-- pv_equiv track=rewrite | github.com/trac3er00/OMG | runtime/install_planner.py | _replace_codex_block
-- ===== SOURCE A (Python) =====
-- def _codex_header_candidates(server_name: str) -> set[str]:
--     return {
--         f"[mcp_servers.{server_name}]",
--         f"[mcp_servers.\"{server_name}\"]",
--     }
--
-- def _replace_codex_block(existing: str, block: list[str], server_name: str) -> str:
--     lines = existing.splitlines(keepends=True)
--     headers = _codex_header_candidates(server_name)
--     start_idx: int | None = None
--     for idx, line in enumerate(lines):
--         if line.strip() in headers:
--             start_idx = idx
--             break
--
--     if start_idx is None:
--         if existing and not existing.endswith("\n"):
--             existing += "\n"
--         return existing + "".join(block)
--
--     end_idx = len(lines)
--     for idx in range(start_idx + 1, len(lines)):
--         stripped = lines[idx].strip()
--         if stripped.startswith("[") and stripped.endswith("]"):
--             end_idx = idx
--             break
--
--     return "".join(lines[:start_idx] + block + lines[end_idx:])
-- ===== SOURCE B (Python) =====
-- def _replace_codex_block(existing: str, block: list[str], server_name: str) -> str:
--     headers = {
--         f"[mcp_servers.{server_name}]",
--         f"[mcp_servers.\"{server_name}\"]",
--     }
--     out: list[str] = []
--     found = False
--     skipping = False
--     for line in existing.splitlines(keepends=True):
--         if skipping:
--             s = line.strip()
--             if s.startswith("[") and s.endswith("]"):
--                 skipping = False
--                 out.append(line)
--         elif not found and line.strip() in headers:
--             found = True
--             skipping = True
--             out.extend(block)
--         else:
--             out.append(line)
--     if not found:
--         if existing and not existing.endswith("\n"):
--             return existing + "\n" + "".join(block)
--         return existing + "".join(block)
--     return "".join(out)
-- ===== Notes on version B (the rewrite author's own statement) =====
-- stated objective: alternative
-- what changed: Replaced A's two index-searching passes plus list slicing with a single pass over the lines using a found/skipping state machine that builds the output list directly.
import Mathlib
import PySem

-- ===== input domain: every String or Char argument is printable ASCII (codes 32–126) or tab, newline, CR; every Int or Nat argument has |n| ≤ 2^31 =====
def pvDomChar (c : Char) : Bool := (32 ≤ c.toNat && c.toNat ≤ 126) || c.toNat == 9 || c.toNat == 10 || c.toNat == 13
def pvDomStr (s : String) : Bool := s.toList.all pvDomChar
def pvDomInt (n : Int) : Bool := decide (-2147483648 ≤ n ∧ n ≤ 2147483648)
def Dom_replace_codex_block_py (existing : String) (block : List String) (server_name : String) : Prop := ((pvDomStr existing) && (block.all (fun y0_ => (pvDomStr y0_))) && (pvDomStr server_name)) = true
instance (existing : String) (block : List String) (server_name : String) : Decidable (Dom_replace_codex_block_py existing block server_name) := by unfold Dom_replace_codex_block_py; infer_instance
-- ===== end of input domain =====

-- B replaces A's two index-searching passes + slicing by one stateful pass that builds the output list; same cost, different decomposition.

-- Shared primitives (both Pythons call the same builtins / module helper):
-- str.splitlines(keepends=True): exact on Dom, where the only line breaks are \n, \r, \r\n.
def splitKeep : List Char → List Char → List (List Char)
  | acc, [] => if acc.isEmpty then [] else [acc.reverse]
  | acc, '\r' :: '\n' :: rest => (acc.reverse ++ ['\r', '\n']) :: splitKeep [] rest
  | acc, '\r' :: rest => (acc.reverse ++ ['\r']) :: splitKeep [] rest
  | acc, '\n' :: rest => (acc.reverse ++ ['\n']) :: splitKeep [] rest
  | acc, c :: rest => splitKeep (c :: acc) rest

-- _codex_header_candidates: the two-element set of header strings
def codexHeaders (server_name : String) : PySem.Set (List Char) :=
  PySem.Set.ofList [
    "[mcp_servers.".toList ++ server_name.toList ++ "]".toList,
    "[mcp_servers.\"".toList ++ server_name.toList ++ "\"]".toList]

-- stripped.startswith("[") and stripped.endswith("]")
def isCloser (line : List Char) : Bool :=
  PySem.Chars.startswith (PySem.Chars.strip line) ['['] &&
  PySem.Chars.endswith (PySem.Chars.strip line) [']']

-- ===== PORT A =====
-- first loop of A: index of the first line whose strip is in headers (break on first hit)
def findHeaderIdx (hs : PySem.Set (List Char)) : List (List Char) → Option Nat
  | [] => none
  | l :: rest =>
      if PySem.Set.contains hs (PySem.Chars.strip l) then some 0
      else (findHeaderIdx hs rest).map (· + 1)

-- second loop of A over range(start+1, len): offset of the first closer line, length if none
def findCloserDelta : List (List Char) → Nat
  | [] => 0
  | l :: rest => if isCloser l then 0 else findCloserDelta rest + 1

def replace_codex_block_py (existing : String) (block : List String) (server_name : String) : String :=
  let lines := splitKeep [] existing.toList
  let headers := codexHeaders server_name
  match findHeaderIdx headers lines with
  | none =>
      let ex := if !existing.toList.isEmpty && !PySem.Chars.endswith existing.toList ['\n']
                then existing.toList ++ ['\n'] else existing.toList
      String.ofList (ex ++ PySem.Chars.join [] (block.map String.toList))
  | some s =>
      let e := s + 1 + findCloserDelta (lines.drop (s + 1))
      String.ofList (PySem.Chars.join []
        (lines.take s ++ block.map String.toList ++ lines.drop e))

-- ===== PORT B =====
-- B's single pass: state (found, skipping), output list accumulated in reverse
def loopB (hs : PySem.Set (List Char)) (blk : List (List Char)) :
    List (List Char) → Bool → Bool → List (List Char) → Bool × List (List Char)
  | [], found, _, out => (found, out.reverse)
  | line :: rest, found, skipping, out =>
      if skipping then
        if isCloser line then loopB hs blk rest found false (line :: out)
        else loopB hs blk rest found true out
      else if !found && PySem.Set.contains hs (PySem.Chars.strip line) then
        loopB hs blk rest true true (blk.reverse ++ out)
      else loopB hs blk rest found skipping (line :: out)

def replace_codex_block_py_alt (existing : String) (block : List String) (server_name : String) : String :=
  let r := loopB (codexHeaders server_name) (block.map String.toList)
             (splitKeep [] existing.toList) false false []
  if r.1 then String.ofList (PySem.Chars.join [] r.2)
  else if !existing.toList.isEmpty && !PySem.Chars.endswith existing.toList ['\n'] then
    String.ofList (existing.toList ++ '\n' :: PySem.Chars.join [] (block.map String.toList))
  else
    String.ofList (existing.toList ++ PySem.Chars.join [] (block.map String.toList))

-- ===== PRECONDITION & SPEC =====
def Spec_replace_codex_block_py (existing : String) (block : List String) (server_name : String) (out : String) : Prop := out = replace_codex_block_py_alt existing block server_name
instance (existing : String) (block : List String) (server_name : String) (out : String) : Decidable (Spec_replace_codex_block_py existing block server_name out) := by unfold Spec_replace_codex_block_py; infer_instance

-- ===== CLAIM (what is proved, stated in full; the proofs are below) =====
def Claim_equal_replace_codex_block_py : Prop := ∀ (existing : String) (block : List String) (server_name : String), Dom_replace_codex_block_py existing block server_name → Spec_replace_codex_block_py existing block server_name (replace_codex_block_py existing block server_name)

-- ===== LEMMAS AND PROOFS =====

-- after the block is closed (found = true, skipping = false): every remaining line is copied
theorem loopB_done (hs : PySem.Set (List Char)) (blk : List (List Char)) :
    ∀ (ls out : List (List Char)),
      loopB hs blk ls true false out = (true, out.reverse ++ ls) := by
  intro ls
  induction ls with
  | nil => intro out; simp [loopB]
  | cons l rest ih => intro out; simp [loopB, ih]

-- while skipping (found = true): lines are dropped up to the first closer
theorem loopB_skip (hs : PySem.Set (List Char)) (blk : List (List Char)) :
    ∀ (ls out : List (List Char)),
      loopB hs blk ls true true out = (true, out.reverse ++ ls.drop (findCloserDelta ls)) := by
  intro ls
  induction ls with
  | nil => intro out; simp [loopB, findCloserDelta]
  | cons l rest ih =>
      intro out
      by_cases h : isCloser l = true
      · simp [loopB, h, findCloserDelta, loopB_done]
      · simp [loopB, h, findCloserDelta, ih]

-- no header anywhere: every line is copied and found stays false
theorem loopB_nohdr (hs : PySem.Set (List Char)) (blk : List (List Char)) :
    ∀ (ls : List (List Char)), findHeaderIdx hs ls = none →
      ∀ out, loopB hs blk ls false false out = (false, out.reverse ++ ls) := by
  intro ls
  induction ls with
  | nil => intro _ out; simp [loopB]
  | cons l rest ih =>
      intro h out
      by_cases hc : PySem.Chars.strip l ∈ hs
      · simp [findHeaderIdx, hc] at h
      · simp [findHeaderIdx, hc] at h
        simp [loopB, hc, ih h]

-- header at index s: copy the prefix, drop the header, insert the block, skip to the closer
theorem loopB_hdr (hs : PySem.Set (List Char)) (blk : List (List Char)) :
    ∀ (ls : List (List Char)) (s : Nat), findHeaderIdx hs ls = some s →
      ∀ out, loopB hs blk ls false false out =
        (true, out.reverse ++ ls.take s ++ blk ++
          (ls.drop (s + 1)).drop (findCloserDelta (ls.drop (s + 1)))) := by
  intro ls
  induction ls with
  | nil => intro s h; simp [findHeaderIdx] at h
  | cons l rest ih =>
      intro s h out
      by_cases hc : PySem.Chars.strip l ∈ hs
      · simp [findHeaderIdx, hc] at h
        subst h
        simp [loopB, hc, loopB_skip]
      · simp [findHeaderIdx, hc] at h
        obtain ⟨s', hs', rfl⟩ := h
        simp [loopB, hc, ih s' hs']

-- ===== VERDICT (by name: the statement is the Claim_ definition above) =====
theorem replace_codex_block_py_spec : Claim_equal_replace_codex_block_py := by
  intro existing block server_name _
  unfold Spec_replace_codex_block_py replace_codex_block_py replace_codex_block_py_alt
  cases hidx : findHeaderIdx (codexHeaders server_name) (splitKeep [] existing.toList) with
  | none =>
      rw [loopB_nohdr _ _ _ hidx]
      by_cases hfix : (!existing.toList.isEmpty && !PySem.Chars.endswith existing.toList ['\n']) = true
      · simp [hidx, hfix]
      · simp [hidx, hfix]
  | some s =>
      rw [loopB_hdr _ _ _ s hidx]
      simp [hidx, List.drop_drop]
theorem pvFoldB_eq_nest (ps : List (Int × String)) :
    (PySem.Dict.counter ps).items.foldl pvStepB PySem.Dict.empty = pvNest ps := by
  rw [PySem.Dict.items_counter]
  have hnd : (((PySem.Set.ofList ps).map (fun k => (k, (ps.count k : Int)))).map Prod.fst).Nodup := by
    rw [List.map_map]
    simp only [Function.comp_def, List.map_id']
    exact PySem.Set.nodup_ofList ps
  rw [pvGather _ hnd]
  unfold pvNest
  have houter : PySem.Set.ofList (((PySem.Set.ofList ps).map
        (fun k => (k, (ps.count k : Int)))).map (fun q => q.1.1))
      = PySem.Set.ofList (ps.map Prod.fst) := by
    rw [List.map_map]
    have hcomp : ((fun q : (Int × String) × Int => q.1.1) ∘
        (fun k : Int × String => (k, (ps.count k : Int)))) = Prod.fst := rfl
    rw [hcomp, pvOfListMap]
  rw [houter]
  apply PySem.Dict.ext
  apply List.map_congr_left
  intro l hlmem
  refine congrArg _ ?_
  apply PySem.Dict.ext
  show (((PySem.Set.ofList ps).map (fun k => (k, (ps.count k : Int)))).filter
      (fun q => q.1.1 == l)).map (fun q => (q.1.2, q.2)) = pvInner ps l
  rw [List.filter_map, List.map_map]
  have hpt : ∀ x ∈ (PySem.Set.ofList ps).filter
      ((fun q : (Int × String) × Int => q.1.1 == l) ∘ (fun k => (k, (ps.count k : Int)))),
      ((fun q : (Int × String) × Int => (q.1.2, q.2)) ∘ (fun k => (k, (ps.count k : Int)))) x
        = ((fun c => (c, (ps.count (l, c) : Int))) ∘ Prod.snd) x := by
    intro x hx
    have h1 : x.1 = l := by simpa using (List.mem_filter.mp hx).2
    simp only [Function.comp_apply]
    rw [show ((l, x.2) : Int × String) = x by rw [← h1]]
  rw [List.map_congr_left hpt, ← List.map_map]
  have hfilt : (PySem.Set.ofList ps).filter
      ((fun q : (Int × String) × Int => q.1.1 == l) ∘ (fun k => (k, (ps.count k : Int))))
      = (PySem.Set.ofList ps).filter (fun k => k.1 == l) := rfl
  rw [hfilt, pvFilterSet ps l]
  rfl

-- ===== VERDICT (by name: the statement is the Claim_ definition above) =====
theorem compute_cluster_distribution_spec : Claim_equal_compute_cluster_distribution := by
  intro labels segs _ _
  unfold Spec_compute_cluster_distribution
  unfold compute_cluster_distribution compute_cluster_distribution_alt
  have hA : (labels.zip segs).foldl (fun dist p => pvStepA dist p.1 (pvChId p.2)) PySem.Dict.empty
      = ((labels.zip segs).map (fun p => (p.1, pvChId p.2))).foldl
          (fun d k => pvStepA d k.1 k.2) PySem.Dict.empty := by
    rw [List.foldl_map]
  have hB : (labels.zip segs).foldl
        (fun counts p =>
          let key := (p.1, pvChId p.2)
          counts.insert key (counts.getD key 0 + 1)) PySem.Dict.empty
      = PySem.Dict.counter ((labels.zip segs).map (fun p => (p.1, pvChId p.2))) := by
    rw [← PySem.Dict.foldl_insert_getD_add_one_eq_counter, List.foldl_map]
  simp only [hA, hB, pvFoldA_eq_nest, pvFoldB_eq_nest]
lemma sum_Fcell_eq (s : Finset (Int × Int)) :
    ∑ e ∈ s, Fcell s e = ∑ v ∈ Vset s, G s v := by
  have hV1 : ∀ e ∈ s, ((e.1 : Int) + 0, e.2 + 0) ∈ Vset s := by
    intro e he
    simp only [Vset, Finset.mem_union, Finset.mem_image]
    exact Or.inl (Or.inl (Or.inl ⟨e, he, by simp⟩))
  have hV2 : ∀ e ∈ s, ((e.1 : Int) + 1, e.2 + 1) ∈ Vset s := by
    intro e he
    simp only [Vset, Finset.mem_union, Finset.mem_image]
    exact Or.inr ⟨e, he, by simp⟩
  have hV3 : ∀ e ∈ s, ((e.1 : Int) + 0, e.2 + 1) ∈ Vset s := by
    intro e he
    simp only [Vset, Finset.mem_union, Finset.mem_image]
    exact Or.inl (Or.inl (Or.inr ⟨e, he, by simp⟩))
  have hV4 : ∀ e ∈ s, ((e.1 : Int) + 1, e.2 + 0) ∈ Vset s := by
    intro e he
    simp only [Vset, Finset.mem_union, Finset.mem_image]
    exact Or.inl (Or.inr ⟨e, he, by simp⟩)
  have split : ∑ e ∈ s, Fcell s e =
      (∑ e ∈ s, fm s e.1 e.2 (-1) (-1)) + (∑ e ∈ s, fm s e.1 e.2 1 1) +
      (∑ e ∈ s, fm s e.1 e.2 (-1) 1) + (∑ e ∈ s, fm s e.1 e.2 1 (-1)) := by
    simp only [Fcell]
    rw [Finset.sum_add_distrib, Finset.sum_add_distrib, Finset.sum_add_distrib]
  rw [split,
    trans_sum s (Vset s) 0 0 (fun e => fm s e.1 e.2 (-1) (-1)) hV1,
    trans_sum s (Vset s) 1 1 (fun e => fm s e.1 e.2 1 1) hV2,
    trans_sum s (Vset s) 0 1 (fun e => fm s e.1 e.2 (-1) 1) hV3,
    trans_sum s (Vset s) 1 0 (fun e => fm s e.1 e.2 1 (-1)) hV4,
    ← Finset.sum_add_distrib, ← Finset.sum_add_distrib, ← Finset.sum_add_distrib]
  apply Finset.sum_congr rfl
  intro v hv
  have h := local_eq s v
  simp only [sub_zero] at h ⊢
  exact h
++++++++++++++++++++
DIRECTIONS :: Say how many lines in the listing include the word "findHeaderIdx", giving nothing but the number.

RESPONSE BOX :: 11